COVİD-19 pandemisi ile ilgili alınan tedbirlerin gevşetilmesinin yankıları sürüyor. Konuyla ilgili gazetemize konuşan İzmir Tabip Odası Yönetim Kurulu Üyesi Op. Dr. Fatih Sürenkök,AVM'lerin açılışından, sağlık çalışanlarının durumuna, geçmiş dönemlerde yapılan hatalardan, odaların seçim sürecinin değişimi tartışmalarına kadar birçok konuda özel açıklamalarda bulundu.

Oktay GÜÇTEKİN / İzmir Gündemi - Türkiye’de koronavirüs salgınından kaynaklı ölüm oranlarının 200’lerden 50’lere düşmesinin ardından Cumhurbaşkanı Erdoğan “Normalleşme” planını açıklamıştı. Açıklanan planda AVM,berber ve kuaförlerin açılmasına karar verilmişti. Erdoğan tarafından duyurulan “Normalleşme” planlarının ardından Türkiye’nin birçok yerinde sokağa çıkan insan sayısında büyük oranda artış olduğu görülmüştü. Yaşanan gelişmeleri gazetemize değerlendiren İzmir Tabip Odası Yönetim Kurulu Üyesi Op. Dr. Fatih Sürenkök “Normalleşme” için aceleci olunduğunu söyledi. Dr. Sürenkök ayrıca Bilim Kurulu’nun sözcüsünün olmamasını da eleştirdi.

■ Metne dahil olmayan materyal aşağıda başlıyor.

-- pv_equiv track=rewrite | github.com/DegenerateUSER/pn-backend | api/serializers.py | calculate_total_marks_and_duration_by_set
-- ===== SOURCE A (Python) =====
-- from collections import defaultdict
--
-- def calculate_total_marks_and_duration_by_set(questions_data):
--     """Calculate total net scoring potential and duration for each set number"""
--     set_marks = defaultdict(int)
--     set_duration = defaultdict(int)
--
--     for question in questions_data:
--         set_num = question.get('set_number', 1)
--         positive_marks = question.get('positive_marks', 0)
--         negative_marks = question.get('negative_marks', 0)
--         # Calculate net scoring potential
--         net_marks = positive_marks + negative_marks
--         set_marks[set_num] += net_marks
--         set_duration[set_num] += question.get('time_limit', 0)
--
--     return dict(set_marks), dict(set_duration)
-- ===== SOURCE B (Python) =====
-- def calculate_total_marks_and_duration_by_set(questions_data):
--     """Calculate total net scoring potential and duration for each set number."""
--     groups = {}
--     for question in questions_data:
--         groups.setdefault(question.get('set_number', 1), []).append(question)
--     set_marks = {}
--     set_duration = {}
--     for set_num, group in groups.items():
--         set_marks[set_num] = sum(q.get('positive_marks', 0) + q.get('negative_marks', 0) for q in group)
--         set_duration[set_num] = sum(q.get('time_limit', 0) for q in group)
--     return set_marks, set_duration
-- ===== Notes on version B (the rewrite author's own statement) =====
-- stated objective: alternative
-- what changed: Replaces A's on-the-fly defaultdict accumulation with a group-then-aggregate pass: one pass groups questions by set_number, a second pass over the groups sums net marks and time limits per group.
import Mathlib
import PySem

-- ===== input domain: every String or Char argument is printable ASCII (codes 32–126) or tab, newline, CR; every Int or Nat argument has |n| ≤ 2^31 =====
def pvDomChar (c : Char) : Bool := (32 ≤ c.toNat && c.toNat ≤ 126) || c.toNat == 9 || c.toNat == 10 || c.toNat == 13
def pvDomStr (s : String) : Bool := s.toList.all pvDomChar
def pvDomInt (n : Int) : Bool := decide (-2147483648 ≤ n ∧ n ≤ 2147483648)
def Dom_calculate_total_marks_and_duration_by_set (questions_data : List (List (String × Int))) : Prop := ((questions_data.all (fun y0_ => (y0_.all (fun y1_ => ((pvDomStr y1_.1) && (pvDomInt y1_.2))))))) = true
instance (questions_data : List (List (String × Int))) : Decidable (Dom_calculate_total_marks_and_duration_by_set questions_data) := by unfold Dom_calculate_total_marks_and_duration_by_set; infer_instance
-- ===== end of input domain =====

-- B replaces A's on-the-fly defaultdict accumulation by group-by-set_number then aggregate per group (alternative decomposition, same cost).

-- ===== PORT A =====
-- A: one loop over questions_data, two defaultdict(int) accumulators keyed by set_number.
def calculate_total_marks_and_duration_by_set (questions_data : List (List (String × Int))) : (List (Int × Int)) × (List (Int × Int)) :=
  let res := questions_data.foldl
    (fun (acc : PySem.Dict Int Int × PySem.Dict Int Int) question =>
      let set_num := (PySem.Dict.mk question).getD "set_number" 1
      let positive_marks := (PySem.Dict.mk question).getD "positive_marks" 0
      let negative_marks := (PySem.Dict.mk question).getD "negative_marks" 0
      let net_marks := positive_marks + negative_marks
      (acc.1.modify set_num 0 (fun x => x + net_marks),
       acc.2.modify set_num 0 (fun x => x + (PySem.Dict.mk question).getD "time_limit" 0)))
    (PySem.Dict.empty, PySem.Dict.empty)
  (res.1.items, res.2.items)

-- ===== PORT B =====
def pvKeyOf (question : List (String × Int)) : Int := (PySem.Dict.mk question).getD "set_number" 1
def pvNet (q : List (String × Int)) : Int :=
  (PySem.Dict.mk q).getD "positive_marks" 0 + (PySem.Dict.mk q).getD "negative_marks" 0
def pvTime (q : List (String × Int)) : Int := (PySem.Dict.mk q).getD "time_limit" 0

-- B: first loop groups questions by set_number (setdefault(k, []).append(q) = modify k [] (· ++ [q])),
-- second loop over groups.items sums net marks and time limits per group.
def calculate_total_marks_and_duration_by_set_alt (questions_data : List (List (String × Int))) : (List (Int × Int)) × (List (Int × Int)) :=
  let groups : PySem.Dict Int (List (List (String × Int))) :=
    questions_data.foldl (fun g question => g.modify (pvKeyOf question) [] (fun x => x ++ [question])) PySem.Dict.empty
  let res := groups.items.foldl
    (fun (acc : PySem.Dict Int Int × PySem.Dict Int Int) p =>
      (acc.1.insert p.1 (p.2.map pvNet).sum,
       acc.2.insert p.1 (p.2.map pvTime).sum))
    (PySem.Dict.empty, PySem.Dict.empty)
  (res.1.items, res.2.items)

-- ===== PRECONDITION & SPEC =====
def Spec_calculate_total_marks_and_duration_by_set (questions_data : List (List (String × Int))) (out : (List (Int × Int)) × (List (Int × Int))) : Prop := out = calculate_total_marks_and_duration_by_set_alt questions_data
instance (questions_data : List (List (String × Int))) (out : (List (Int × Int)) × (List (Int × Int))) : Decidable (Spec_calculate_total_marks_and_duration_by_set questions_data out) := by unfold Spec_calculate_total_marks_and_duration_by_set; infer_instance

-- ===== CLAIM (what is proved, stated in full; the proofs are below) =====
def Claim_equal_calculate_total_marks_and_duration_by_set : Prop := ∀ (questions_data : List (List (String × Int))), Dom_calculate_total_marks_and_duration_by_set questions_data → Spec_calculate_total_marks_and_duration_by_set questions_data (calculate_total_marks_and_duration_by_set questions_data)

-- ===== LEMMAS AND PROOFS =====

-- A's accumulation loop: final lookup at s is the initial value plus the sum of f over the questions keyed s.
theorem pv_foldl_modify_add_getD {κ β : Type} [BEq κ] [LawfulBEq κ] [DecidableEq κ]
    (k : β → κ) (f : β → Int) (qs : List β) (d : PySem.Dict κ Int) (s : κ) :
    (qs.foldl (fun d q => d.modify (k q) 0 (fun x => x + f q)) d).getD s 0
      = d.getD s 0 + ((qs.filter (fun q => k q == s)).map f).sum := by
  induction qs generalizing d with
  | nil => simp
  | cons q qs ih =>
      simp only [List.foldl_cons, ih, List.filter_cons]
      by_cases h : k q = s
      · simp [h, List.sum_cons]
        ring
      · have h' : s ≠ k q := fun hs => h hs.symm
        simp [h, PySem.Dict.getD_modify, h']


-- The grouping loop's lookup at s is exactly the questions keyed s, in order.
theorem pv_groups_getD {κ β : Type} [BEq κ] [LawfulBEq κ]
    (k : β → κ) (qs : List β) (s : κ) :
    (qs.foldl (fun g q => g.modify (k q) [] (fun x => x ++ [q])) (PySem.Dict.empty : PySem.Dict κ (List β))).getD s []
      = qs.filter (fun q => k q == s) := by
  have h := PySem.Dict.getD_foldl_modify_append (qs.map (fun q => (k q, q)))
      (PySem.Dict.empty : PySem.Dict κ (List β)) s
  rw [List.foldl_map] at h
  simpa [List.filter_map, Function.comp_def] using h

-- Both decompositions, stated generically over the key and value functions; A's pair-accumulator
-- loop equals B's group-then-aggregate pipeline.
theorem pv_main {κ β : Type} [BEq κ] [LawfulBEq κ] [DecidableEq κ]
    (k : β → κ) (f t : β → Int) (qd : List β) :
    (let res := qd.foldl
        (fun acc q => (acc.1.modify (k q) 0 (fun x => x + f q), acc.2.modify (k q) 0 (fun x => x + t q)))
        ((PySem.Dict.empty : PySem.Dict κ Int), (PySem.Dict.empty : PySem.Dict κ Int));
     (res.1.items, res.2.items))
    = (let groups := qd.foldl (fun g q => g.modify (k q) [] (fun x => x ++ [q]))
          (PySem.Dict.empty : PySem.Dict κ (List β));
       let res := groups.items.foldl
          (fun acc p => (acc.1.insert p.1 (p.2.map f).sum, acc.2.insert p.1 (p.2.map t).sum))
          ((PySem.Dict.empty : PySem.Dict κ Int), (PySem.Dict.empty : PySem.Dict κ Int));
       (res.1.items, res.2.items)) := by
  have hA := PySem.List.foldl_prod_mk
      (fun (d : PySem.Dict κ Int) q => d.modify (k q) 0 (fun x => x + f q))
      (fun (d : PySem.Dict κ Int) q => d.modify (k q) 0 (fun x => x + t q)) qd
      PySem.Dict.empty PySem.Dict.empty
  have hB := PySem.List.foldl_prod_mk
      (fun (d : PySem.Dict κ Int) (p : κ × List β) => d.insert p.1 (p.2.map f).sum)
      (fun (d : PySem.Dict κ Int) (p : κ × List β) => d.insert p.1 (p.2.map t).sum)
      ((qd.foldl (fun g q => g.modify (k q) [] (fun x => x ++ [q]))
          (PySem.Dict.empty : PySem.Dict κ (List β))).items)
      PySem.Dict.empty PySem.Dict.empty
  simp only [hA, hB]
  set G := qd.foldl (fun g q => g.modify (k q) [] (fun x => x ++ [q]))
      (PySem.Dict.empty : PySem.Dict κ (List β)) with hG
  have hnodG : G.keys.Nodup := by
    rw [hG]
    exact PySem.Dict.nodup_keys_foldl_modify_key qd k [] (fun _ q => fun x => x ++ [q]) _ (by simp)
  have hG_getD : ∀ s, G.getD s [] = qd.filter (fun q => k q == s) := fun s => by
    rw [hG]; exact pv_groups_getD k qd s
  have side : ∀ g : β → Int,
      (qd.foldl (fun d q => d.modify (k q) 0 (fun x => x + g q)) (PySem.Dict.empty : PySem.Dict κ Int)).items
        = (G.items.foldl (fun d p => d.insert p.1 (p.2.map g).sum) (PySem.Dict.empty : PySem.Dict κ Int)).items := by
    intro g
    set M := qd.foldl (fun d q => d.modify (k q) 0 (fun x => x + g q)) (PySem.Dict.empty : PySem.Dict κ Int) with hM
    have hnodM : M.keys.Nodup := by
      rw [hM]
      exact PySem.Dict.nodup_keys_foldl_modify_key qd k 0 (fun _ q => fun x => x + g q) _ (by simp)
    have hkeys : M.keys = G.keys := by
      have h1 := PySem.Dict.keys_foldl_modify_key qd k 0 (fun _ q => fun x => x + g q)
          (PySem.Dict.empty : PySem.Dict κ Int)
      have h2 := PySem.Dict.keys_foldl_modify_key qd k [] (fun _ q => fun x => x ++ [q])
          (PySem.Dict.empty : PySem.Dict κ (List β))
      simp only [] at h1 h2
      rw [hM, hG, h1, h2]
      simp
    have hM_getD : ∀ s, M.getD s 0 = ((qd.filter (fun q => k q == s)).map g).sum := fun s => by
      rw [hM]
      have h := pv_foldl_modify_add_getD k g qd PySem.Dict.empty s
      simpa using h
    have hnodfst : (G.items.map (fun p => p.1)).Nodup := by
      simpa [PySem.Dict.keys] using hnodG
    have hBitems := PySem.Dict.items_foldl_insert_fresh G.items (fun p => p.1)
        (fun p => (p.2.map g).sum) (PySem.Dict.empty : PySem.Dict κ Int) (by simp) hnodfst
    simp only [] at hBitems
    rw [hBitems, PySem.Dict.items_eq_map_keys M hnodM 0, PySem.Dict.items_eq_map_keys G hnodG [],
      List.map_map, hkeys]
    simp only [show (PySem.Dict.empty : PySem.Dict κ Int).items = [] from rfl, List.nil_append]
    refine List.map_congr_left (fun s _ => ?_)
    simp [Function.comp, hM_getD, hG_getD]
  rw [side f, side t]

-- ===== VERDICT (by name: the statement is the Claim_ definition above) =====
theorem calculate_total_marks_and_duration_by_set_spec : Claim_equal_calculate_total_marks_and_duration_by_set := by
  intro qd _
  exact pv_main pvKeyOf pvNet pvTime qd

“Geçiş sürecinin biraz daha temkinli olması lazım”
Cumhurbaşkanı Erdoğan’ın açıkladığı “Normalleşme” süreci sonrası yaşanan gelişmeleri değerlendiren İzmir Tabip Odası Yönetim Kurulu Üyesi Op. Dr. Fatih Sürenkök, normale geçiş süreci için temkinli olunması gerektiğini vurguladı. Sürenkök “ ‘Normalleşme’ süreci Bilim Kurulu’nun Türkiye’deki vaka sayıları ile orantılı olarak, hasta sayılarının azalması ve tedavi edilenlerin sayısının azalması kıyaslanması, hastanelere müracaat eden hasta sayılarının, yatarak ve ayakta tedavi edilen, artı olarak yoğun bakımda olan hastaların sayıları ile verilmiş bir karardır. Olması gereken bir karardı. Çünkü bu ülkede COVİD-19 dışında da hastalar mevcut, onlara da yönelinmesi gerekiyor. Bundan dolayı da bir geçiş süreci yaşanacaktır. Tabi bu geçiş sürecinde Türkiye’de Sağlık Bakanlığı tarafından verilen sayılara bakarak kaç tane hasta bundan etkilenmiş, hastalığa yakalanmış ancak bizim tespiti edemediğimiz,test yapılmamış hasta oranına baktığımız zaman Türkiye nüfusunun yüzde 10’una anca tekabül ediyor. Bu da salgının ikinci üçüncü dalgalarına hazır olmamız gerektiğini gösteriyor. Bundan kaynaklı olarak da geçiş sürecinin biraz daha temkinli olması konusunda fayda var” dedi.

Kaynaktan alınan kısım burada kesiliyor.